Every line in the records below with the string "Goodbye" needs to be copied out.
━━━━━━━━
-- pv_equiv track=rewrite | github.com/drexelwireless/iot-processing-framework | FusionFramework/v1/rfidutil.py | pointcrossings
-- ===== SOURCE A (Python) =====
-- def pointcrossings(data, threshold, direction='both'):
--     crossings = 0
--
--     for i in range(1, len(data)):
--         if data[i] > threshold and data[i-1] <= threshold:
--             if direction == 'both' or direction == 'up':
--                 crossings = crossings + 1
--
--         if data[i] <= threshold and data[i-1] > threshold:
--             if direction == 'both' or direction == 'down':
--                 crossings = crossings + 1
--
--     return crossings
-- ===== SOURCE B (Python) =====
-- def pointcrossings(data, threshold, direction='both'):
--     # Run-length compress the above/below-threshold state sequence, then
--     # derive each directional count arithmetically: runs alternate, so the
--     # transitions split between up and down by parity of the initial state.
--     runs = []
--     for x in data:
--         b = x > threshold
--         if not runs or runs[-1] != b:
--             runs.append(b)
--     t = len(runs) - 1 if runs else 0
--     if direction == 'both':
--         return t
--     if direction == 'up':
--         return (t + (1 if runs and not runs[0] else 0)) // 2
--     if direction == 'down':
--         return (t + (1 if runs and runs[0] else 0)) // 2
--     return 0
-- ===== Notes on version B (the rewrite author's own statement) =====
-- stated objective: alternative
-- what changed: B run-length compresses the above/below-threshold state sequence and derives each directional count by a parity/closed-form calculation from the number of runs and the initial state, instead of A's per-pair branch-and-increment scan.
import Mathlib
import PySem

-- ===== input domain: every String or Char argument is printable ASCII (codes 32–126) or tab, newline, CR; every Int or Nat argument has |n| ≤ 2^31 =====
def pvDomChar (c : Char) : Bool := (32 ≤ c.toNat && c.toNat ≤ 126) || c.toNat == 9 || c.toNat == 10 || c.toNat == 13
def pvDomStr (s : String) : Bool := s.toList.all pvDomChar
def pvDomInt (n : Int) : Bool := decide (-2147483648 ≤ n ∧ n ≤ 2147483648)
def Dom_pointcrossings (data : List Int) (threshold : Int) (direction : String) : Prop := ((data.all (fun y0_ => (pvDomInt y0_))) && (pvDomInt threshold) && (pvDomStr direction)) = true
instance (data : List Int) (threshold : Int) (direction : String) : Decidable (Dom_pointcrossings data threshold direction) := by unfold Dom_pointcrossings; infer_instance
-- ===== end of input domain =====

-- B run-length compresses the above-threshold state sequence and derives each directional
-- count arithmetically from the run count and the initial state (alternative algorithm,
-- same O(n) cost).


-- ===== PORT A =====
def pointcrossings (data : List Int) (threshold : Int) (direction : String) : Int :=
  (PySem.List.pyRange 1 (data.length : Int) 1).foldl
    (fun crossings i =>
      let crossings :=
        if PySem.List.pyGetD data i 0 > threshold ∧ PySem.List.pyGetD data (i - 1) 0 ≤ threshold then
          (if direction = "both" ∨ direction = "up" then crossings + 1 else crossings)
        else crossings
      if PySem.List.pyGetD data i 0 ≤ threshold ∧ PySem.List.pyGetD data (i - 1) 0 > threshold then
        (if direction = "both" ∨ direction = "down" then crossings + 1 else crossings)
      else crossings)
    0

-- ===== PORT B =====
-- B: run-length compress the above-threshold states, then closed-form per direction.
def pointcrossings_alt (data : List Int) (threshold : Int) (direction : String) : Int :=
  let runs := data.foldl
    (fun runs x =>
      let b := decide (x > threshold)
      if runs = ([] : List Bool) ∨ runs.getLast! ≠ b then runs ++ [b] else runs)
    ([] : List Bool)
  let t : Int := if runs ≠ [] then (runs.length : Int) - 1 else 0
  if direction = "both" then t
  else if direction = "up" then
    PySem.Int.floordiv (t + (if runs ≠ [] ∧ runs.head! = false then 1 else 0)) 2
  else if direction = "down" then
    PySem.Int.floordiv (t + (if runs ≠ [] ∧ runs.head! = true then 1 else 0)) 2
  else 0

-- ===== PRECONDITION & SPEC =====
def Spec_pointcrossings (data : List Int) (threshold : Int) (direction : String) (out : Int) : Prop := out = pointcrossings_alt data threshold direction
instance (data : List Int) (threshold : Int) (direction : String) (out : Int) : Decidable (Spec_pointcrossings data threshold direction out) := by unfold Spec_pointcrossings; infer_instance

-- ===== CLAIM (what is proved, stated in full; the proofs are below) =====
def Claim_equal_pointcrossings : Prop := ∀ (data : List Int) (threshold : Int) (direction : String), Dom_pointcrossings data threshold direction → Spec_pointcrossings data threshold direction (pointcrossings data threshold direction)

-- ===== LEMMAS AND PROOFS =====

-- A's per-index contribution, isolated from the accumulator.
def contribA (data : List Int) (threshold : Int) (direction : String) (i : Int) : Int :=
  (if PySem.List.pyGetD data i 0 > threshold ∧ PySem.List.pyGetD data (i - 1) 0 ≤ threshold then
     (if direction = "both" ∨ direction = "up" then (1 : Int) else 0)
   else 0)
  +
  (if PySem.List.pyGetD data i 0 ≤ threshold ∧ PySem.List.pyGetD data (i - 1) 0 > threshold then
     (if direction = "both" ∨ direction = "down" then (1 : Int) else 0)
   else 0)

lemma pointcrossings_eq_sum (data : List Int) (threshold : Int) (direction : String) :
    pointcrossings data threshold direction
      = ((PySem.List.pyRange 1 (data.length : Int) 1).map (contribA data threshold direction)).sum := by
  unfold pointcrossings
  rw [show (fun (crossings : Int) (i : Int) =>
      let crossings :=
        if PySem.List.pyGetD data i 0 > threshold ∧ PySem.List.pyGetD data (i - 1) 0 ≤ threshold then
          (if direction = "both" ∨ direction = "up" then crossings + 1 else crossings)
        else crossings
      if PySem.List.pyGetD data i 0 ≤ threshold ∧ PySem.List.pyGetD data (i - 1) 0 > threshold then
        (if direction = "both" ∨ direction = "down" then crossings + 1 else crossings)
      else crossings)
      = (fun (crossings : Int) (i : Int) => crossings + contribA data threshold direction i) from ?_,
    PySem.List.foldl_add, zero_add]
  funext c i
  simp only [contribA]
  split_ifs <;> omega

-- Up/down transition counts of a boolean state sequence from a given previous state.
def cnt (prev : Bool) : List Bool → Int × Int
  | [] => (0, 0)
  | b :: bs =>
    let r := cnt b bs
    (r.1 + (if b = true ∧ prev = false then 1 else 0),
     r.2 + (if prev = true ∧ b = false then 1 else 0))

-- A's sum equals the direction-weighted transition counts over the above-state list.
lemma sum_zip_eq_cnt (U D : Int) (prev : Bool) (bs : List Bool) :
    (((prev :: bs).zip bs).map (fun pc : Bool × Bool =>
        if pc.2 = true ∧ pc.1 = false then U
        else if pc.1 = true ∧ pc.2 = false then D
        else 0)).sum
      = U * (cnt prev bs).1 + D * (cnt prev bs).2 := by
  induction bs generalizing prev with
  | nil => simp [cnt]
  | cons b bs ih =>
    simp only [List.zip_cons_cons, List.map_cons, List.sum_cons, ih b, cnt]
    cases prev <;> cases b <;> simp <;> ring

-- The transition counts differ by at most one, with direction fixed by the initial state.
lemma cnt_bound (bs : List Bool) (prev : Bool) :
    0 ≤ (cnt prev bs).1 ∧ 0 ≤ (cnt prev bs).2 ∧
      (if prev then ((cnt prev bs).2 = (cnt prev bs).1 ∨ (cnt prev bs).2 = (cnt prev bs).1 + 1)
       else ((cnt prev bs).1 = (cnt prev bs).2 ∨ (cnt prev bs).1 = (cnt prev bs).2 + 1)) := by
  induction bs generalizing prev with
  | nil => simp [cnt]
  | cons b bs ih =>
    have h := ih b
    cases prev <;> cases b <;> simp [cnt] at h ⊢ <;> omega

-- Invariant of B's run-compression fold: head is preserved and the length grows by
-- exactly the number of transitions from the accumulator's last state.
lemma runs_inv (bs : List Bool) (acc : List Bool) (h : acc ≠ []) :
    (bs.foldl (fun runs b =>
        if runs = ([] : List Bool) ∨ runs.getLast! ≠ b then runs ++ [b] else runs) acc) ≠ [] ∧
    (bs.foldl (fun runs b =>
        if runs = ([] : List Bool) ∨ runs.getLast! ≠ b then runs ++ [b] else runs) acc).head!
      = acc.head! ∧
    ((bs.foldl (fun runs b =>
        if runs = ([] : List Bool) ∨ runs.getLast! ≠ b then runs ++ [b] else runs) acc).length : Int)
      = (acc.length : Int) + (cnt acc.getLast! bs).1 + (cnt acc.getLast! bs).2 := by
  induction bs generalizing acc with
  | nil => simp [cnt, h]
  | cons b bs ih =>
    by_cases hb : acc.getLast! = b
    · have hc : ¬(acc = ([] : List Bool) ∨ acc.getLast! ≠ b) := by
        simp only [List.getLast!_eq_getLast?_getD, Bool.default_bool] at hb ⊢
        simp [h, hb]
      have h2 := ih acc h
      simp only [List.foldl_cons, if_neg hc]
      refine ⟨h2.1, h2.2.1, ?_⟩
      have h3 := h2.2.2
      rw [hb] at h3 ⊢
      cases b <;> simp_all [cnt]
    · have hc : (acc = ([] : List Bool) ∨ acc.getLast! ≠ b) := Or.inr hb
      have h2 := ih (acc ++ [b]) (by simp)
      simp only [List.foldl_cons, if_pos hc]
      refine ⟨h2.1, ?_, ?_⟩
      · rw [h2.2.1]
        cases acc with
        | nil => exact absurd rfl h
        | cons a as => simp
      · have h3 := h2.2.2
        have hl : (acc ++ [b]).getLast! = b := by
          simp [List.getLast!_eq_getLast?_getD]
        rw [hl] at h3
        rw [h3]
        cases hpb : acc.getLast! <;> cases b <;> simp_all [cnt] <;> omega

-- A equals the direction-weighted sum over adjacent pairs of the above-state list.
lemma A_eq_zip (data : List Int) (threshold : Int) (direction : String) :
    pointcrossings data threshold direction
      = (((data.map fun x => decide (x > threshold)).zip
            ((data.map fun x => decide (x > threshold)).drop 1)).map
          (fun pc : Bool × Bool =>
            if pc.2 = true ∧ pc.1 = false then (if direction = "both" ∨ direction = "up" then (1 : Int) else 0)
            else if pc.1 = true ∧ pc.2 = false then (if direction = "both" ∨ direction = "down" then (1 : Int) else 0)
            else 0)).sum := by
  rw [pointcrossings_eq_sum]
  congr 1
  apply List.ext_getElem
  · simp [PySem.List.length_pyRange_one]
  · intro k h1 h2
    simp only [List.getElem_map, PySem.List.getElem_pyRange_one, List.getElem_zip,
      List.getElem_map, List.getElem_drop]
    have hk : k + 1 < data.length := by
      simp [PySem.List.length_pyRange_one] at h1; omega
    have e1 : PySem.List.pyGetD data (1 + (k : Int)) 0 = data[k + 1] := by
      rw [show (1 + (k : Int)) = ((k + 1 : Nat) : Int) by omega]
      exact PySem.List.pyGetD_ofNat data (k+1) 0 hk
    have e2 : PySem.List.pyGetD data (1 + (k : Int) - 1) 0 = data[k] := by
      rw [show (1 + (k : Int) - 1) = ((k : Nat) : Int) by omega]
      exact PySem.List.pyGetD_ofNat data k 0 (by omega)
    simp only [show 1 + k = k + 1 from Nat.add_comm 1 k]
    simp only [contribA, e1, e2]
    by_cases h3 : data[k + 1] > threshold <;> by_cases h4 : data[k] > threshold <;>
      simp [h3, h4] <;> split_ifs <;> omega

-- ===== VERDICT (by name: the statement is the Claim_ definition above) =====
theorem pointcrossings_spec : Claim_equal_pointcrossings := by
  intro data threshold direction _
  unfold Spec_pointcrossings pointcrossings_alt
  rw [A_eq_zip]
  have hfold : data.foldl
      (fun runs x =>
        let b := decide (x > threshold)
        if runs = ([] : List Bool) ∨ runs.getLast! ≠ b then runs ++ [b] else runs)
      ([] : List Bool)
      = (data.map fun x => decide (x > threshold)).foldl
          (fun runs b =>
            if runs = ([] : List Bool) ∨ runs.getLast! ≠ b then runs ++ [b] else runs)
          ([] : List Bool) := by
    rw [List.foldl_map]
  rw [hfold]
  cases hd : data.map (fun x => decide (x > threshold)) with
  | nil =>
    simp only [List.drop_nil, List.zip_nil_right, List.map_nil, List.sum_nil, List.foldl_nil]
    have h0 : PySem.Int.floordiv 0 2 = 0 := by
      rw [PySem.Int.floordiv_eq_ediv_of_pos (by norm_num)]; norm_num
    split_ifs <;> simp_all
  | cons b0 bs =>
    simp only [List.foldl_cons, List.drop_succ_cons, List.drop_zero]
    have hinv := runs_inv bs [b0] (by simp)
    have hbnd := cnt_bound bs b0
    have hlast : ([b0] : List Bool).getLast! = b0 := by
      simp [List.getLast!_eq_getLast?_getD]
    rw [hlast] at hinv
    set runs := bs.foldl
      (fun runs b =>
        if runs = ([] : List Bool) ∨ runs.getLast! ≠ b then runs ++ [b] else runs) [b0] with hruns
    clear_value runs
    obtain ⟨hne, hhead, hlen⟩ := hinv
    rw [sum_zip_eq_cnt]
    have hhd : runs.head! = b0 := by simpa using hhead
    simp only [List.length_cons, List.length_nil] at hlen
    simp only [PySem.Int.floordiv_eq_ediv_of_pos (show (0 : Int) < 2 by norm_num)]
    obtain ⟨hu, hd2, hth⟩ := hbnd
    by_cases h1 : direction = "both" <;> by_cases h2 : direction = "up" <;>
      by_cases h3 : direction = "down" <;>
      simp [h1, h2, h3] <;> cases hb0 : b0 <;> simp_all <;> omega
━━━━━━━━
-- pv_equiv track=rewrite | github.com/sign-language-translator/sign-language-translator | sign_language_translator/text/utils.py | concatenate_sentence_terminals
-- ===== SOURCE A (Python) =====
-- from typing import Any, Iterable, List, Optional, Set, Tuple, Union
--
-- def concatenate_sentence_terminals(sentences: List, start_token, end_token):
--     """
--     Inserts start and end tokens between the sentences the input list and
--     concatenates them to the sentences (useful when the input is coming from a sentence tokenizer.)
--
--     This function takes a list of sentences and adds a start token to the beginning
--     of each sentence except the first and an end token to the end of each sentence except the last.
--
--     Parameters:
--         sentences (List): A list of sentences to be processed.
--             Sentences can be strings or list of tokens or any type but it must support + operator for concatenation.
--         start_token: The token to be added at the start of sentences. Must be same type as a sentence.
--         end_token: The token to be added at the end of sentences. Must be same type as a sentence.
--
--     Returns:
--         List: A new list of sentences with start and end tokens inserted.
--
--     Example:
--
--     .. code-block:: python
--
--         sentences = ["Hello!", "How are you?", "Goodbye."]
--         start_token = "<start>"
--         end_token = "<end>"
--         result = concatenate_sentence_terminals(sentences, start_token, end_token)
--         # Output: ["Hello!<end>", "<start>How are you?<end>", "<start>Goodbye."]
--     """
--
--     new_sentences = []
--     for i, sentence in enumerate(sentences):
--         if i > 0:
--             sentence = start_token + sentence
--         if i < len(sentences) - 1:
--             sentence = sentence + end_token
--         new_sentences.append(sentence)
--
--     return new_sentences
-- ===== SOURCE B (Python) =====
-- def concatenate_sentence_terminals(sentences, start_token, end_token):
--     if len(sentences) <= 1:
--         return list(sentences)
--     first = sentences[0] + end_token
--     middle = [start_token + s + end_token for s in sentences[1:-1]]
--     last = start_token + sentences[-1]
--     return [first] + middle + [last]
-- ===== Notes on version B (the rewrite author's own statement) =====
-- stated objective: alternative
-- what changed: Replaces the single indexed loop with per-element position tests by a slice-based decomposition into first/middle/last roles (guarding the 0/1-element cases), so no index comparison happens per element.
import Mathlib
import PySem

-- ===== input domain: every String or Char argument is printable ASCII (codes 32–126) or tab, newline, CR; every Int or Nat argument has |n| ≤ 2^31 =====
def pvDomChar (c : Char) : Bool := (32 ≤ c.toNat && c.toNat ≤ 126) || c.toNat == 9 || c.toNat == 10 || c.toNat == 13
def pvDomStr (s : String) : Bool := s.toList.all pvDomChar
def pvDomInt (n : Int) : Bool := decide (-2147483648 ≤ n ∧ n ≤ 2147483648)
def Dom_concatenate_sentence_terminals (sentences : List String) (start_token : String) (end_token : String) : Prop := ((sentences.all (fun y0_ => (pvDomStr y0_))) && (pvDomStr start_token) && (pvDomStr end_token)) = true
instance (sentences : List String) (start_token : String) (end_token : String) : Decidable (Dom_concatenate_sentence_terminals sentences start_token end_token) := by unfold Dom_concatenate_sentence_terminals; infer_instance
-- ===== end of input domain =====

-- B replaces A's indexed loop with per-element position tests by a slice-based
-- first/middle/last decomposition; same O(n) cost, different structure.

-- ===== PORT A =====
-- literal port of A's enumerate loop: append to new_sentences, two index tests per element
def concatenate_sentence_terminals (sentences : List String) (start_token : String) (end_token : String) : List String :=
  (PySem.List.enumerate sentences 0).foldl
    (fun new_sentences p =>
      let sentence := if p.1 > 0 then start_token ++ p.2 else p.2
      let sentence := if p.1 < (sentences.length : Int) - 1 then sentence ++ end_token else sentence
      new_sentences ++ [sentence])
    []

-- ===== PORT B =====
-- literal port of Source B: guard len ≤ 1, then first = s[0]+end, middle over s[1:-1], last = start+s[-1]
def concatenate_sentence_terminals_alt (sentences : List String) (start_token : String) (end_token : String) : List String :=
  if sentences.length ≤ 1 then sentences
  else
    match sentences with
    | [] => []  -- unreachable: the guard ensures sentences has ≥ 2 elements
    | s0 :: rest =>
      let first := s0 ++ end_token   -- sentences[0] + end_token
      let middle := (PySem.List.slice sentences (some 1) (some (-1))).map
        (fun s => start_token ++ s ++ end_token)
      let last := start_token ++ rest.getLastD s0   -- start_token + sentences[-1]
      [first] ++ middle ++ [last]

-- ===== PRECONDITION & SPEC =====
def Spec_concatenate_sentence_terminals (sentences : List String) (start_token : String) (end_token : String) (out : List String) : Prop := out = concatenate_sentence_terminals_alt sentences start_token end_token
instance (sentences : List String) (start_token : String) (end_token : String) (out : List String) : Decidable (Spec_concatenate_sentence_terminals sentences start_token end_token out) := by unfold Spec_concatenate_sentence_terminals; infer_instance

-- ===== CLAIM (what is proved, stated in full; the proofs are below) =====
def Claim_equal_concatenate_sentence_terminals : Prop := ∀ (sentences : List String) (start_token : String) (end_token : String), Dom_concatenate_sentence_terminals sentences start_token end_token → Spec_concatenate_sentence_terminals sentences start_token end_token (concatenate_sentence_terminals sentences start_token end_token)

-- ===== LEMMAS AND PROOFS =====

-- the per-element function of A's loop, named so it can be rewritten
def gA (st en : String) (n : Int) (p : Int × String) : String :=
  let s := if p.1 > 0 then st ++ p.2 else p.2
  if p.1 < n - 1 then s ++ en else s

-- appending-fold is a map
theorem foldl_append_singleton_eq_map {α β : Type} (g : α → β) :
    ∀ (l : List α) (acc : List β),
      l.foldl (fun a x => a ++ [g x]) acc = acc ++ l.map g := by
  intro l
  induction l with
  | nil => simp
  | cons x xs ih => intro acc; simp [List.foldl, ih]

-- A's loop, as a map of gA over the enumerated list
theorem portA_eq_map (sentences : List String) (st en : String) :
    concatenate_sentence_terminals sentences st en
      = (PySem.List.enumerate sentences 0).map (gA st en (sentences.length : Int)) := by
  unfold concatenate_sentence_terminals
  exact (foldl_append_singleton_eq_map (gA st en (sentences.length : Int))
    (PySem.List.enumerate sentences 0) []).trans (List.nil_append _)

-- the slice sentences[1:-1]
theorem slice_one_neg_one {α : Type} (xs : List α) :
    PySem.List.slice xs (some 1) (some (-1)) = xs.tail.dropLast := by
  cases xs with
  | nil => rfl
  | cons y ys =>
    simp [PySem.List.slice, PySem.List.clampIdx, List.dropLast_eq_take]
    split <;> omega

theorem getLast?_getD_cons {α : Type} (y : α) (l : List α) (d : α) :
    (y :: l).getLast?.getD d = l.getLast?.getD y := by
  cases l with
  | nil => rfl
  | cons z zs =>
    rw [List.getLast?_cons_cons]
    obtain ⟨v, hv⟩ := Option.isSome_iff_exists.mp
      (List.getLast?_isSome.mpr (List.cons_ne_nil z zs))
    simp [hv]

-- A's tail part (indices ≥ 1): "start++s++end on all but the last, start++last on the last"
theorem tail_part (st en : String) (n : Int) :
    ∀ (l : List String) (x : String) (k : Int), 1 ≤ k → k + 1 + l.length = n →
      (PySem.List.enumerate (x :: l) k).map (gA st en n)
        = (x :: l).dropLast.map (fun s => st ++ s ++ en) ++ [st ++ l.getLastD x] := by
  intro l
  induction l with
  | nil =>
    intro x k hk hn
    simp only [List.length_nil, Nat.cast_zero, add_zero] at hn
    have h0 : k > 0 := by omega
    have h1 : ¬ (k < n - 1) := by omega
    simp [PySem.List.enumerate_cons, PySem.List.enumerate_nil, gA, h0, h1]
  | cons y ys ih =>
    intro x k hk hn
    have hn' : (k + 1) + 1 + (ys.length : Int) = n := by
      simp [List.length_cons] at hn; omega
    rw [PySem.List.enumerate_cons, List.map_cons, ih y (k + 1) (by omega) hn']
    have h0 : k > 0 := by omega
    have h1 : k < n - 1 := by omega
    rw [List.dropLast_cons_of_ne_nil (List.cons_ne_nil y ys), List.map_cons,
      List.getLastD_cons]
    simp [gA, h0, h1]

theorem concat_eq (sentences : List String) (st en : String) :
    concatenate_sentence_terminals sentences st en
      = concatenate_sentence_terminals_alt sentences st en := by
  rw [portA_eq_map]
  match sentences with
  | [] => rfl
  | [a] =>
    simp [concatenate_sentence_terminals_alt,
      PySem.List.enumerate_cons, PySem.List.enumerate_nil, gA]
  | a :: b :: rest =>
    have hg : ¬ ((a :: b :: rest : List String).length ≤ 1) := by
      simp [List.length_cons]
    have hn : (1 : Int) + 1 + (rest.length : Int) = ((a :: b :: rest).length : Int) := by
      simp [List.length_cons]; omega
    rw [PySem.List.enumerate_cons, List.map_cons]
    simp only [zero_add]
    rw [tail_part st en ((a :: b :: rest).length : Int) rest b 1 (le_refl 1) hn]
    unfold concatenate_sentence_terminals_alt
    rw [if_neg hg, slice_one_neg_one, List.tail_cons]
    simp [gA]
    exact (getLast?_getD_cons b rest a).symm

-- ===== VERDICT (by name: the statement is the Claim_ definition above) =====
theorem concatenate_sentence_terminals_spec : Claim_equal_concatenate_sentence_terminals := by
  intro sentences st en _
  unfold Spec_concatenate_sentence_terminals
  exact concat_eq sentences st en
━━━━━━━━
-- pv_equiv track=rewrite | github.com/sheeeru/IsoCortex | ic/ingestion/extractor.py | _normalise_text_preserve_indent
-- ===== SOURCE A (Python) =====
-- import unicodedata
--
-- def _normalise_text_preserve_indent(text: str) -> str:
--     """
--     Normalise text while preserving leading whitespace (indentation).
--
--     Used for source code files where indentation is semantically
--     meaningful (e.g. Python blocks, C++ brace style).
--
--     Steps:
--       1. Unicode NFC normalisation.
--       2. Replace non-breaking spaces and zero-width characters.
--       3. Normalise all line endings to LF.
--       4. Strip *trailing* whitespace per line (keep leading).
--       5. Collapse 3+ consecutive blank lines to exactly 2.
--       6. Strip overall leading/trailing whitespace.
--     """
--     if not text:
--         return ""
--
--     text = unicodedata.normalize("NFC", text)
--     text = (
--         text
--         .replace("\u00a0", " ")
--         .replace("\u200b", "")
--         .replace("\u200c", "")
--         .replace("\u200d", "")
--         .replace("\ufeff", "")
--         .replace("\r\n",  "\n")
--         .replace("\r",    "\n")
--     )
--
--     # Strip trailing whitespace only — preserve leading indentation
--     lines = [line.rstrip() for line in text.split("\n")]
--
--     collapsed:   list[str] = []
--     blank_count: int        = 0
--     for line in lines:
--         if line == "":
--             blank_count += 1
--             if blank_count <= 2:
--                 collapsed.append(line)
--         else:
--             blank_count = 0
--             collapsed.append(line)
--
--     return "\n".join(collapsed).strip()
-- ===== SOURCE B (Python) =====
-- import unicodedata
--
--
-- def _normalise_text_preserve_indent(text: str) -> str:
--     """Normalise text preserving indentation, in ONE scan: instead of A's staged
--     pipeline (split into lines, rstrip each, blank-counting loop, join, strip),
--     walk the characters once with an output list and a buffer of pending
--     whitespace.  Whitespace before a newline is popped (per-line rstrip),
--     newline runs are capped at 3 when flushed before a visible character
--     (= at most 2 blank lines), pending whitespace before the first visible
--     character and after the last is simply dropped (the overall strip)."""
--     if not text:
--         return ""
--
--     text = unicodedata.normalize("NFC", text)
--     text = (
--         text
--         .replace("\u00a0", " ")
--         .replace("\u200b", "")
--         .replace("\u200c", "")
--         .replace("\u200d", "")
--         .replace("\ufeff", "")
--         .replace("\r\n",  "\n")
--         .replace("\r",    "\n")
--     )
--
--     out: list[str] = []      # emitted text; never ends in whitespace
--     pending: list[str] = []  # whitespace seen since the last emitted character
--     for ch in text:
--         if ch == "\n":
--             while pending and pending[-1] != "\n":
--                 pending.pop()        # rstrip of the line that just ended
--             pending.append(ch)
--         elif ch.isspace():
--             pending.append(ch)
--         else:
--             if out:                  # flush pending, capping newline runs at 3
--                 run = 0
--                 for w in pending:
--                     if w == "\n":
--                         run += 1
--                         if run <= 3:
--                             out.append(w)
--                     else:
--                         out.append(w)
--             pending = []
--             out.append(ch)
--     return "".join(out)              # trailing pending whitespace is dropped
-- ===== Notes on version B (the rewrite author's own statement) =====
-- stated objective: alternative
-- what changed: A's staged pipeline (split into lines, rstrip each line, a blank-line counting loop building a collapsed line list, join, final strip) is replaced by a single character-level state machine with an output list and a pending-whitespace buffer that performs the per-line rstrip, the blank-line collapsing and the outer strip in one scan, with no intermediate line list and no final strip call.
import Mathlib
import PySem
━━━━━━━━
§ Written solution:
--         sentences = ["Hello!", "How are you?", "Goodbye."]
--         # Output: ["Hello!<end>", "<start>How are you?<end>", "<start>Goodbye."]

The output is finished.